Sunday 5 November 2017

14) Hungary - One Day in Budapest - Other Pictures

St. Matyas Church, Buda
 Yes, this is one of the pictures that I finished off in the evening back at the hotel. It was taking ages, it was cold, and time was getting on. It's a stunning looking church, high on the same hill that houses the Castle.
Chain Bridge, from Pest side of the Danube
 My first attempt to sketch the Chain Bridge. It just doesn't work because of that crenelated tower in front of it.
St. Matyas Church and the Fishermens Bastion, Buda
 My first sketch of part of the Matyas Church, and the Fisherman's bastion beside it, which is a great place to look down and out across the river and the rest of the city.
Budapest Parliament Building - Buda - from Danube
This is the other sketch I finished off in the hotel. I made a very quick outline sketch on the boat, but most of the work was done from the photograph.

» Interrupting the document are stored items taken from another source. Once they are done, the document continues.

-- processing one frontier element: A's pop body equals B's stepCur, same appended indices
lemma step_eq (nums : List Int) (d cur : Int) (Q : List (Int × Int)) (acc : List Int)
    (vis : PySem.Set Int) (seen : List Bool) (γ : PySem.Dict Int (List Int))
    (hR : RelVS nums vis seen) (hG : GInvP nums seen γ)
    (hc0 : 0 ≤ cur) (hclt : cur < (nums.length : Int)) (hcv : vis.contains cur = true) :
    ∃ (L : List Int) (vis' : PySem.Set Int) (seen' : List Bool),
      (let s1 := [cur + 1, cur - 1].foldl
          (fun (qv : List (Int × Int) × PySem.Set Int) nb =>
            if 0 ≤ nb ∧ nb < (nums.length : Int) ∧ ¬ qv.2.contains nb then
              (qv.1 ++ [(nb, d + 1)], qv.2.add nb)
            else qv) (Q, vis)
        if (primesOf nums).contains cur then
          (PySem.List.pyRange 0 (nums.length : Int) 1).foldl
            (fun (qv : List (Int × Int) × PySem.Set Int) i =>
              if i ≠ cur ∧ PySem.Int.mod (PySem.List.pyGetD nums i 0) (PySem.List.pyGetD nums cur 0) = 0 ∧ ¬ qv.2.contains i then
                (qv.1 ++ [(i, d + 1)], qv.2.add i)
              else qv) s1
        else s1)
        = (Q ++ L.map (fun c => (c, d + 1)), vis') ∧
      stepCur nums (nums.length : Int) (acc, seen, γ) cur
        = (acc ++ L, seen',
            if is_prime (PySem.List.pyGetD nums cur 0) then
              γ.insert (PySem.List.pyGetD nums cur 0) [] else γ) ∧
      RelVS nums vis' seen' ∧
      GInvP nums seen'
        (if is_prime (PySem.List.pyGetD nums cur 0) then
          γ.insert (PySem.List.pyGetD nums cur 0) [] else γ) ∧
      (∀ j : Int, vis.contains j = true → vis'.contains j = true) ∧
      (∀ c ∈ L, 0 ≤ c ∧ c < (nums.length : Int) ∧ vis'.contains c = true) ∧
      vis'.length = vis.length + L.length := by
  obtain ⟨L1, vis1, seen1, hA1, hB1, hR1, hm1, hL1, hl1⟩ :=
    mark_step nums d (cur + 1) Q acc vis seen hR
  obtain ⟨L2, vis2, seen2, hA2, hB2, hR2, hm2, hL2, hl2⟩ :=
    mark_step nums d (cur - 1) (Q ++ L1.map (fun c => (c, d + 1))) (acc ++ L1) vis1 seen1 hR1
  have hcv2 : vis2.contains cur = true := hm2 _ (hm1 _ hcv)
  have hAnbr : [cur + 1, cur - 1].foldl
      (fun (qv : List (Int × Int) × PySem.Set Int) nb =>
        if 0 ≤ nb ∧ nb < (nums.length : Int) ∧ ¬ qv.2.contains nb then
          (qv.1 ++ [(nb, d + 1)], qv.2.add nb)
        else qv) (Q, vis)
      = (Q ++ (L1 ++ L2).map (fun c => (c, d + 1)), vis2) := by
    simp only [List.foldl_cons, List.foldl_nil]
    rw [hA1, hA2, List.map_append, List.append_assoc]
  have hBnbr : [cur + 1, cur - 1].foldl
      (fun (s : List Int × List Bool) nb =>
        if 0 ≤ nb ∧ nb < (nums.length : Int) ∧ ¬ PySem.List.pyGetD s.2 nb false then
          (s.1 ++ [nb], PySem.List.pySetD s.2 nb true)
        else s) (acc, seen)
      = (acc ++ (L1 ++ L2), seen2) := by
    simp only [List.foldl_cons, List.foldl_nil]
    rw [hB1, hB2, List.append_assoc]
  have hps := primes_spec nums cur hc0 hclt
  by_cases hp : is_prime (PySem.List.pyGetD nums cur 0) = true
  · -- teleport case
    obtain ⟨l, hget, hcase⟩ := hG.2 (PySem.List.pyGetD nums cur 0) hp
      (by
        have : PySem.List.pyGetD nums cur 0 = nums[cur.toNat] :=
          PySem.List.pyGetD_eq_getElem nums 0 hc0 hclt
        rw [this]; exact List.getElem_mem _)
    rcases hcase with hfull | ⟨hnil, hall⟩
    · -- group still full: both walk the whole target list
      obtain ⟨L3, vis3, seen3, hA3, hB3, hR3, hm3, hL3, hl3, hdone⟩ :=
        tele nums cur d (PySem.List.pyRange 0 (nums.length : Int) 1)
          (Q ++ (L1 ++ L2).map (fun c => (c, d + 1))) (acc ++ (L1 ++ L2)) vis2 seen2 hR2 hcv2
          (by intro i hi; exact PySem.List.mem_pyRange_one.mp hi)
      refine ⟨L1 ++ L2 ++ L3, vis3, seen3, ?_, ?_, hR3, ?_, ?_, ?_, ?_⟩
      · simp only []
        rw [hAnbr, if_pos (by rw [hps]; exact hp), hA3]
        simp [List.map_append, List.append_assoc]
      · simp only [stepCur]
        rw [hBnbr, hget]
        simp only [hfull, tgtList]
        rw [hB3]
        simp [List.append_assoc, hp]
      · rw [if_pos hp]
        refine ⟨?_, ?_⟩
        · intro w lw hwl
          rw [PySem.Dict.get?_insert] at hwl
          by_cases hwv : w = PySem.List.pyGetD nums cur 0
          · exact hwv ▸ hp
          · rw [if_neg hwv] at hwl
            exact hG.1 w lw hwl
        intro w hw hwm
        by_cases hwv : w = PySem.List.pyGetD nums cur 0
        · subst hwv
          refine ⟨[], by rw [PySem.Dict.get?_insert_self], Or.inr ⟨rfl, ?_⟩⟩
          intro i hi
          have hrange := List.mem_filter.mp hi
          obtain ⟨hi0, hilt⟩ := PySem.List.mem_pyRange_one.mp hrange.1
          obtain ⟨-, hptw3, -, -⟩ := hR3
          rw [← hptw3 i hi0 hilt]
          exact hdone i hrange.1 (by simpa using hrange.2)
        · obtain ⟨lw, hgetw, hcw⟩ := hG.2 w hw hwm
          refine ⟨lw, by rw [PySem.Dict.get?_insert_of_ne γ _ hwv]; exact hgetw, ?_⟩
          rcases hcw with h | ⟨h1, h2⟩
          · exact Or.inl h
          · refine Or.inr ⟨h1, fun i hi => ?_⟩
            have hrange := List.mem_filter.mp hi
            obtain ⟨hi0, hilt⟩ := PySem.List.mem_pyRange_one.mp hrange.1
            obtain ⟨-, hptw, -, -⟩ := hR
            obtain ⟨-, hptw3, -, -⟩ := hR3
            rw [← hptw3 i hi0 hilt]
            exact hm3 i (hm2 i (hm1 i (by rw [hptw i hi0 hilt]; exact h2 i hi)))
      · exact fun j hj => hm3 j (hm2 j (hm1 j hj))
      · intro c hc
        rcases List.mem_append.mp hc with h12 | h3
        · rcases List.mem_append.mp h12 with h1 | h2
          · obtain ⟨a, b, c'⟩ := hL1 c h1
            exact ⟨a, b, hm3 c (hm2 c c')⟩
          · obtain ⟨a, b, c'⟩ := hL2 c h2
            exact ⟨a, b, hm3 c c'⟩
        · exact hL3 c h3
      · rw [hl3, hl2, hl1]; simp; omega
    · -- group already consumed: A's rescan adds nothing, B walks []
      have hall2 : ∀ i ∈ tgtList nums (nums.length : Int) (PySem.List.pyGetD nums cur 0),
          vis2.contains i = true := by
        intro i hi
        have hrange := List.mem_filter.mp hi
        obtain ⟨hi0, hilt⟩ := PySem.List.mem_pyRange_one.mp hrange.1
        obtain ⟨-, hptw, -, -⟩ := hR
        exact hm2 i (hm1 i (by rw [hptw i hi0 hilt]; exact hall i hi))
      refine ⟨L1 ++ L2, vis2, seen2, ?_, ?_, hR2, ?_, fun j hj => hm2 j (hm1 j hj), ?_, ?_⟩
      · simp only []
        rw [hAnbr, if_pos (by rw [hps]; exact hp),
          tele_cleared nums cur d _ vis2 hall2]
      · simp only [stepCur]
        rw [hBnbr, hget]
        simp only [hnil, List.foldl_nil]
        simp [hp]
      · rw [if_pos hp]
        refine ⟨?_, ?_⟩
        · intro w lw hwl
          rw [PySem.Dict.get?_insert] at hwl
          by_cases hwv : w = PySem.List.pyGetD nums cur 0
          · exact hwv ▸ hp
          · rw [if_neg hwv] at hwl
            exact hG.1 w lw hwl
        intro w hw hwm
        by_cases hwv : w = PySem.List.pyGetD nums cur 0
        · subst hwv
          refine ⟨[], by rw [PySem.Dict.get?_insert_self], Or.inr ⟨rfl, ?_⟩⟩
          intro i hi
          have hrange := List.mem_filter.mp hi
          obtain ⟨hi0, hilt⟩ := PySem.List.mem_pyRange_one.mp hrange.1
          obtain ⟨-, hptw2, -, -⟩ := hR2
          rw [← hptw2 i hi0 hilt]
          exact hall2 i hi
        · obtain ⟨lw, hgetw, hcw⟩ := hG.2 w hw hwm
          refine ⟨lw, by rw [PySem.Dict.get?_insert_of_ne γ _ hwv]; exact hgetw, ?_⟩
          rcases hcw with h | ⟨h1, h2⟩
          · exact Or.inl h
          · refine Or.inr ⟨h1, fun i hi => ?_⟩
            have hrange := List.mem_filter.mp hi
            obtain ⟨hi0, hilt⟩ := PySem.List.mem_pyRange_one.mp hrange.1
            obtain ⟨-, hptw, -, -⟩ := hR
            obtain ⟨-, hptw2, -, -⟩ := hR2
            rw [← hptw2 i hi0 hilt]
            exact hm2 i (hm1 i (by rw [hptw i hi0 hilt]; exact h2 i hi))
      · intro c hc
        rcases List.mem_append.mp hc with h1 | h2
        · obtain ⟨a, b, c'⟩ := hL1 c h1
          exact ⟨a, b, hm2 c c'⟩
        · exact hL2 c h2
      · rw [hl2, hl1]; simp; omega
  · -- non-prime case
    have hp' : is_prime (PySem.List.pyGetD nums cur 0) = false := by
      simpa using hp
    refine ⟨L1 ++ L2, vis2, seen2, ?_, ?_, hR2, ?_, fun j hj => hm2 j (hm1 j hj), ?_, ?_⟩
    · simp only []
      rw [hAnbr, if_neg (by rw [hps, hp']; simp)]
    · have hnone : γ.get? (PySem.List.pyGetD nums cur 0) = none := by
        cases h : γ.get? (PySem.List.pyGetD nums cur 0) with
        | none => rfl
        | some lw => exact absurd (hG.1 _ lw h) (by rw [hp']; simp)
      simp only [stepCur]
      rw [hBnbr, hnone, if_neg (by rw [hp']; simp)]
    · rw [if_neg (by rw [hp']; simp)]
      exact GInvP_mono nums seen seen2 γ vis vis2 hR hR2 (fun j hj => hm2 j (hm1 j hj)) hG
    · intro c hc
      rcases List.mem_append.mp hc with h1 | h2
      · obtain ⟨a, b, c'⟩ := hL1 c h1
        exact ⟨a, b, hm2 c c'⟩
      · exact hL2 c h2
    · rw [hl2, hl1]; simp; omega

13) Hungary - One Day in Budapest - November 2017 - Required Elements

Alright, it wasn't exactly 1 day. I flew out on Tuesday 31st, but didn't arrive at the hotel until after dark. I did go into the centre of town by tram and metro, but it was too dark to make sketches. I spent all day in the centre of Budapest until after dark on Wednesday 1st, and flew home early on Thursday 2nd. Well, half term holidays are short, and you have to make the most of them. As such, I was pleased with the number of sketches I made on the day - although I will admit that a few of them were started on site, but finished in the evening back at the hotel with the help of photos I took at the same time.

Budapest - Chain Bridge
 I first saw this iconic bridge lit up at night. When I looked at it, being a Londoner, my first thought was - Hammersmith Bridge. Only, it doesn't look like the current Hammersmith Bridge very much. But I must have been thinking of the previous Hammersmith Bridge, since not only were they very similar, they were also designed by the same man, an Englishman called William Tierney Clark. Once I'd started comparing these Budapest bridges to bridges on the Thames, I couldn't stop. The next two bridges struck me as being like Chelsea Bridge and the Albert Bridge - even though the similarity is slight at best. As for the Chain Bridge, the original Hammersmith Bridge has gone, but Tierney Clark's Marlow Bridge in Buckinghamshire , which was built as a dry run for this one, is still there for a comparison if you're interested.
Castle - Buda - sketched from boat while waiting for sightseeing trip to start
 I did take a sightseeing boat trip down the Danube for an hour or so. Not as interesting as the Spree trip in Berlin, but more interesting than the Vltava trip in Prague. This is the castle complex in Buda. You can either walk up to it, or do as I did and take a ride in the funicular railway.I made this sketch while waiting for 15 minutes or so for the boat to depart.
Heritage tram - Danube riverbank - Pest side
 The most interesting - slightly older looking trams in Budapest run along either bank of the Danube. I sketched this one by the stop just along from the Chain Bridge. Not one person in Budapest stopped to look at any of my sketches at all. I must be losing what little touch I ever had.
Number 50 tram - Hatar Ut metro station
One of the things I love about a European trip is when you can leave your hotel early in the morning, and walk down the road a short way then hop on a tram. From my hotel you just had to cross the road to the tram stop, and take a 15 minute ride on the number 50 tram to the end of the line at the Hatar Ut metro station. These trams are pretty much as modern and efficient as you could ask - almost up to Berlin standards. In which case its such a shame that some of the passengers take them so much for granted, and show so little respect as to leave half eaten pizza on the seats and on the floor.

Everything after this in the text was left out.